§ **Data section**
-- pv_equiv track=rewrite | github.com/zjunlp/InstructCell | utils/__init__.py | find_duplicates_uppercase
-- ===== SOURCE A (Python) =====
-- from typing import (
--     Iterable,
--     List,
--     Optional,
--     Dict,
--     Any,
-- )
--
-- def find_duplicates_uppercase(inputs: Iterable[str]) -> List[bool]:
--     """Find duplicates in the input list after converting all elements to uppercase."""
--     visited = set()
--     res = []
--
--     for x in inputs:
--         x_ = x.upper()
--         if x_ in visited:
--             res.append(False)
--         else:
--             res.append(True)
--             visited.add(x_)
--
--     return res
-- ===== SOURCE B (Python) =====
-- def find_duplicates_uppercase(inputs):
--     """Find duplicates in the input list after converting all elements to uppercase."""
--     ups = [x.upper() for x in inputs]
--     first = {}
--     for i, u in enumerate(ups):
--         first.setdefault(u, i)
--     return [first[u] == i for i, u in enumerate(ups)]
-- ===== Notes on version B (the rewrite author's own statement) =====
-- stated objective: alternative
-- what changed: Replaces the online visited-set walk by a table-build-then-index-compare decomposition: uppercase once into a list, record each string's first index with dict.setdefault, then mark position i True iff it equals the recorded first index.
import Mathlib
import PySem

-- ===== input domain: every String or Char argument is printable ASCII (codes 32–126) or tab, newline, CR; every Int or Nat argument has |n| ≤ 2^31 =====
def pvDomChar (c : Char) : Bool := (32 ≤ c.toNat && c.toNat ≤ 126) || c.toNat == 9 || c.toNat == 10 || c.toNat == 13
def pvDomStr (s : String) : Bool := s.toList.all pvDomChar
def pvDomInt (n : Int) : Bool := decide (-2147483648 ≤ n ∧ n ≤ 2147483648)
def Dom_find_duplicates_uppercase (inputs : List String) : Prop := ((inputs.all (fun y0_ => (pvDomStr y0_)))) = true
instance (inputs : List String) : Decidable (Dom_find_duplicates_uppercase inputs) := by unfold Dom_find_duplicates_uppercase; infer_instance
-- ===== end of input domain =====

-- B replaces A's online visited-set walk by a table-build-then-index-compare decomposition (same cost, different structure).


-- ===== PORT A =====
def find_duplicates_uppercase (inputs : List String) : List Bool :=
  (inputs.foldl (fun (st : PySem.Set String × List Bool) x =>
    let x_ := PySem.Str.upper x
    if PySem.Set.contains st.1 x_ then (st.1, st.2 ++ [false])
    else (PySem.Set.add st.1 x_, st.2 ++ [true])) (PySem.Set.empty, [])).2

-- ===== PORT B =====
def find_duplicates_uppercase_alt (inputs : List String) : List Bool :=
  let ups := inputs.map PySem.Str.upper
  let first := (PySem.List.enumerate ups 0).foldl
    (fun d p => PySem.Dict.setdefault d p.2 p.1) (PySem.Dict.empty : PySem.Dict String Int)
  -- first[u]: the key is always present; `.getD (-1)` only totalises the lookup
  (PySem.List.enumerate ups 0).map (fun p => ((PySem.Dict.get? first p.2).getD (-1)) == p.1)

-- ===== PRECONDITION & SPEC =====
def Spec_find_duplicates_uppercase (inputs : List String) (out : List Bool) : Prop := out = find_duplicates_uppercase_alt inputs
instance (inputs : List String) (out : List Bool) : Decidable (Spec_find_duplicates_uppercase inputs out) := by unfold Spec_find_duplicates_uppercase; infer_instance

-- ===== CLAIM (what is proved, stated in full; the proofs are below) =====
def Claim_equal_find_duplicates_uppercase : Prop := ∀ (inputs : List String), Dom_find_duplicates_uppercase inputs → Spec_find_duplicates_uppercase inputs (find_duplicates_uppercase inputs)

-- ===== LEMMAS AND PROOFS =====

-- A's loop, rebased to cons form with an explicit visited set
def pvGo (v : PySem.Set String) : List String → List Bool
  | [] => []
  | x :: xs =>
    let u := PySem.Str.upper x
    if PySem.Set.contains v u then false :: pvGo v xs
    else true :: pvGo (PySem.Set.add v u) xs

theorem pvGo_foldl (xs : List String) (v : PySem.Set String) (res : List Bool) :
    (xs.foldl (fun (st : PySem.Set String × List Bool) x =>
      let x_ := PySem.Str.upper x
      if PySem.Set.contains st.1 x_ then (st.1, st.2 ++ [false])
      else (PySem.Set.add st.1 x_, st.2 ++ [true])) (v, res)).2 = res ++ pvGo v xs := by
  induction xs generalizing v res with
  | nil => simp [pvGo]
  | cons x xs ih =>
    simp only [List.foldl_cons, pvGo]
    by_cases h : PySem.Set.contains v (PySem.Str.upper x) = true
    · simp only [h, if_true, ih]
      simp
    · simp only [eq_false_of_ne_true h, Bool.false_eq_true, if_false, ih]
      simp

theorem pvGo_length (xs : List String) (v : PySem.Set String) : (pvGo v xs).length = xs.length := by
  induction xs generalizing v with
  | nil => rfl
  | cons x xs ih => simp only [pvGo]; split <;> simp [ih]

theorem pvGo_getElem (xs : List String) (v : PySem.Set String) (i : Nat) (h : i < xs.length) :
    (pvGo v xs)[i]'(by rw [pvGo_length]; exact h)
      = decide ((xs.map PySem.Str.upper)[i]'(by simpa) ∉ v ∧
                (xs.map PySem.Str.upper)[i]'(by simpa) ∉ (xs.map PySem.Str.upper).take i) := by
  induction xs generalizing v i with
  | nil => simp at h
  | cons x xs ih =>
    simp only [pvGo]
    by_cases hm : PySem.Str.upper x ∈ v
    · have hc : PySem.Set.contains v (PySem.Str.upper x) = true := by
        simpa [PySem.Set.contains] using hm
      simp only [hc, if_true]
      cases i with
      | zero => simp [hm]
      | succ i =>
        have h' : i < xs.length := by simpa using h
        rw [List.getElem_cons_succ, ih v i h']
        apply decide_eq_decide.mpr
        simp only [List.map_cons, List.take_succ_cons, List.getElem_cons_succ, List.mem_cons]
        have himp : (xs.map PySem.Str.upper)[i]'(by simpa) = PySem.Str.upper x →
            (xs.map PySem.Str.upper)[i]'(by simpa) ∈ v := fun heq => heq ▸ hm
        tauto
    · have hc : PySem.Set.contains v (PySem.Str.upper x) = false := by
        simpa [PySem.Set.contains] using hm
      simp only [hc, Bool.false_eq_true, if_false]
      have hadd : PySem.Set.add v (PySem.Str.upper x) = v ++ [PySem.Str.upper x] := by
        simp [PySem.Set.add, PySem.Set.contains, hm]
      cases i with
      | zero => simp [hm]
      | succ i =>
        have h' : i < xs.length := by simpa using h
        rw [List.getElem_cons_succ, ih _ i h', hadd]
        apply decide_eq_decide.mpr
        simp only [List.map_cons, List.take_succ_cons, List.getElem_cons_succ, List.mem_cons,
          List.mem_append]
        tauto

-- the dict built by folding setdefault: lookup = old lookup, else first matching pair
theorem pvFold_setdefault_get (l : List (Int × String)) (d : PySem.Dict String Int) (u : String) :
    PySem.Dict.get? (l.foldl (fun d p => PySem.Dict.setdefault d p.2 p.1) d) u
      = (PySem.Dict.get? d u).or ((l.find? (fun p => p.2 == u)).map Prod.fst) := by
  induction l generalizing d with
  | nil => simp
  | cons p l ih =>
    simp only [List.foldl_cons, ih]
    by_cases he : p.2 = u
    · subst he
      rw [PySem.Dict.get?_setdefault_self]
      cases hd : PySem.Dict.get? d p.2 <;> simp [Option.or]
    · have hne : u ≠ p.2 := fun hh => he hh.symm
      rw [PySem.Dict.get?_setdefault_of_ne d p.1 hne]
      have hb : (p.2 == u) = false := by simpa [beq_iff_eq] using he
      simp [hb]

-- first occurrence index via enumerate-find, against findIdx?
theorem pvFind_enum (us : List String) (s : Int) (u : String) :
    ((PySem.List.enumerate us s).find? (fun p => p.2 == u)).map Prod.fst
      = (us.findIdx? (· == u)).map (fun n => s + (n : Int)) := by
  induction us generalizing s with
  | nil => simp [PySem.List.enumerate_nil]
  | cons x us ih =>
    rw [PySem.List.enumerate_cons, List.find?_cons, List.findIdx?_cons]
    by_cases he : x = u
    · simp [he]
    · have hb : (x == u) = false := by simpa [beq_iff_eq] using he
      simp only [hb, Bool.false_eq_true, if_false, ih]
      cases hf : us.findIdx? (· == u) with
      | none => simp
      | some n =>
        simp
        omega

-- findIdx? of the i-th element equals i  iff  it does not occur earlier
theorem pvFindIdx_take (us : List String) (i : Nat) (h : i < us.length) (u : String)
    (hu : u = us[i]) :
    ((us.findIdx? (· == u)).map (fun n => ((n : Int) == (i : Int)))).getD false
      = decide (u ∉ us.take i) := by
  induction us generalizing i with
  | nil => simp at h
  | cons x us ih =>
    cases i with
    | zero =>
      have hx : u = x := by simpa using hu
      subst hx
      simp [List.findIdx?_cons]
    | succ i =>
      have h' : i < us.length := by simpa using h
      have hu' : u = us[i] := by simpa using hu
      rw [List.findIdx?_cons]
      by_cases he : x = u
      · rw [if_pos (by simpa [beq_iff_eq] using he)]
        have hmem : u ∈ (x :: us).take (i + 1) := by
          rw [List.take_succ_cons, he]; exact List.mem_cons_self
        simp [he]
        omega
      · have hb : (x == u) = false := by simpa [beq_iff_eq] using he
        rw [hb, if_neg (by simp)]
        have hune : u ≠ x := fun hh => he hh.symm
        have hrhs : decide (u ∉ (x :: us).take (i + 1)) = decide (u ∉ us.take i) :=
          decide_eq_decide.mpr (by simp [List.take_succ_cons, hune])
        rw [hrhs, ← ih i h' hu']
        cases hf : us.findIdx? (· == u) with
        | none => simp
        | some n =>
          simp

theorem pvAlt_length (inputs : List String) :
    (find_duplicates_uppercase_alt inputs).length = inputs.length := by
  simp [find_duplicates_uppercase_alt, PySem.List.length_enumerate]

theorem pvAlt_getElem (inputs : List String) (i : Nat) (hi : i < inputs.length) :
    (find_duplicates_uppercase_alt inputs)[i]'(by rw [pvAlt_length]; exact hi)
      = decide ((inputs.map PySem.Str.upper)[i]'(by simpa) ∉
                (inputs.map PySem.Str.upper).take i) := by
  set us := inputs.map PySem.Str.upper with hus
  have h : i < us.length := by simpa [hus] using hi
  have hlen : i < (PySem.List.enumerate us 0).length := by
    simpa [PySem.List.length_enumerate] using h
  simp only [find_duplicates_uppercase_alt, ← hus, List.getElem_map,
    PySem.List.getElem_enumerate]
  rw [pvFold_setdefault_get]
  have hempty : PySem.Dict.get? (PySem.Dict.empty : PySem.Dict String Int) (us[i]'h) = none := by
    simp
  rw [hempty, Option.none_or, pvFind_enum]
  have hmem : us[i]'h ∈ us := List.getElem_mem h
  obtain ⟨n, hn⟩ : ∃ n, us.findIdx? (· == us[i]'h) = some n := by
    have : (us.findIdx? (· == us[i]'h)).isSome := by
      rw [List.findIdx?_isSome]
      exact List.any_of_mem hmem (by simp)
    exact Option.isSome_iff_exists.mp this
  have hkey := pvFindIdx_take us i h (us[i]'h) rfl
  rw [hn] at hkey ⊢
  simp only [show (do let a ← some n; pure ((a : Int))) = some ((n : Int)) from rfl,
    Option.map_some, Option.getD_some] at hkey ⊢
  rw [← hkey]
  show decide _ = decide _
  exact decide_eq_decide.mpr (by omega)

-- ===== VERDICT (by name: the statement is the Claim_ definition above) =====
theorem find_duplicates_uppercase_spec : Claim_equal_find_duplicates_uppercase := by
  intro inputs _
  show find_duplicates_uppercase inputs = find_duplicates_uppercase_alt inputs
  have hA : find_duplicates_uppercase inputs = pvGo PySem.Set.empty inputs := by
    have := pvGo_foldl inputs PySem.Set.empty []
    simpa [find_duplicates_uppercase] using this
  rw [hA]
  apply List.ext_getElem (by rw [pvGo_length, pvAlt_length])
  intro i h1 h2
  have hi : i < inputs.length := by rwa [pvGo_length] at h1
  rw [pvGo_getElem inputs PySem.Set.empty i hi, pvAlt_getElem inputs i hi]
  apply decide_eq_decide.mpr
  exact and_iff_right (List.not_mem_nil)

§ **Task description**
Filter the records above for the string "Prod" and copy each matching line.

§ **Response to this task**
      = (PySem.Dict.get? d u).or ((l.find? (fun p => p.2 == u)).map Prod.fst) := by
    ((PySem.List.enumerate us s).find? (fun p => p.2 == u)).map Prod.fst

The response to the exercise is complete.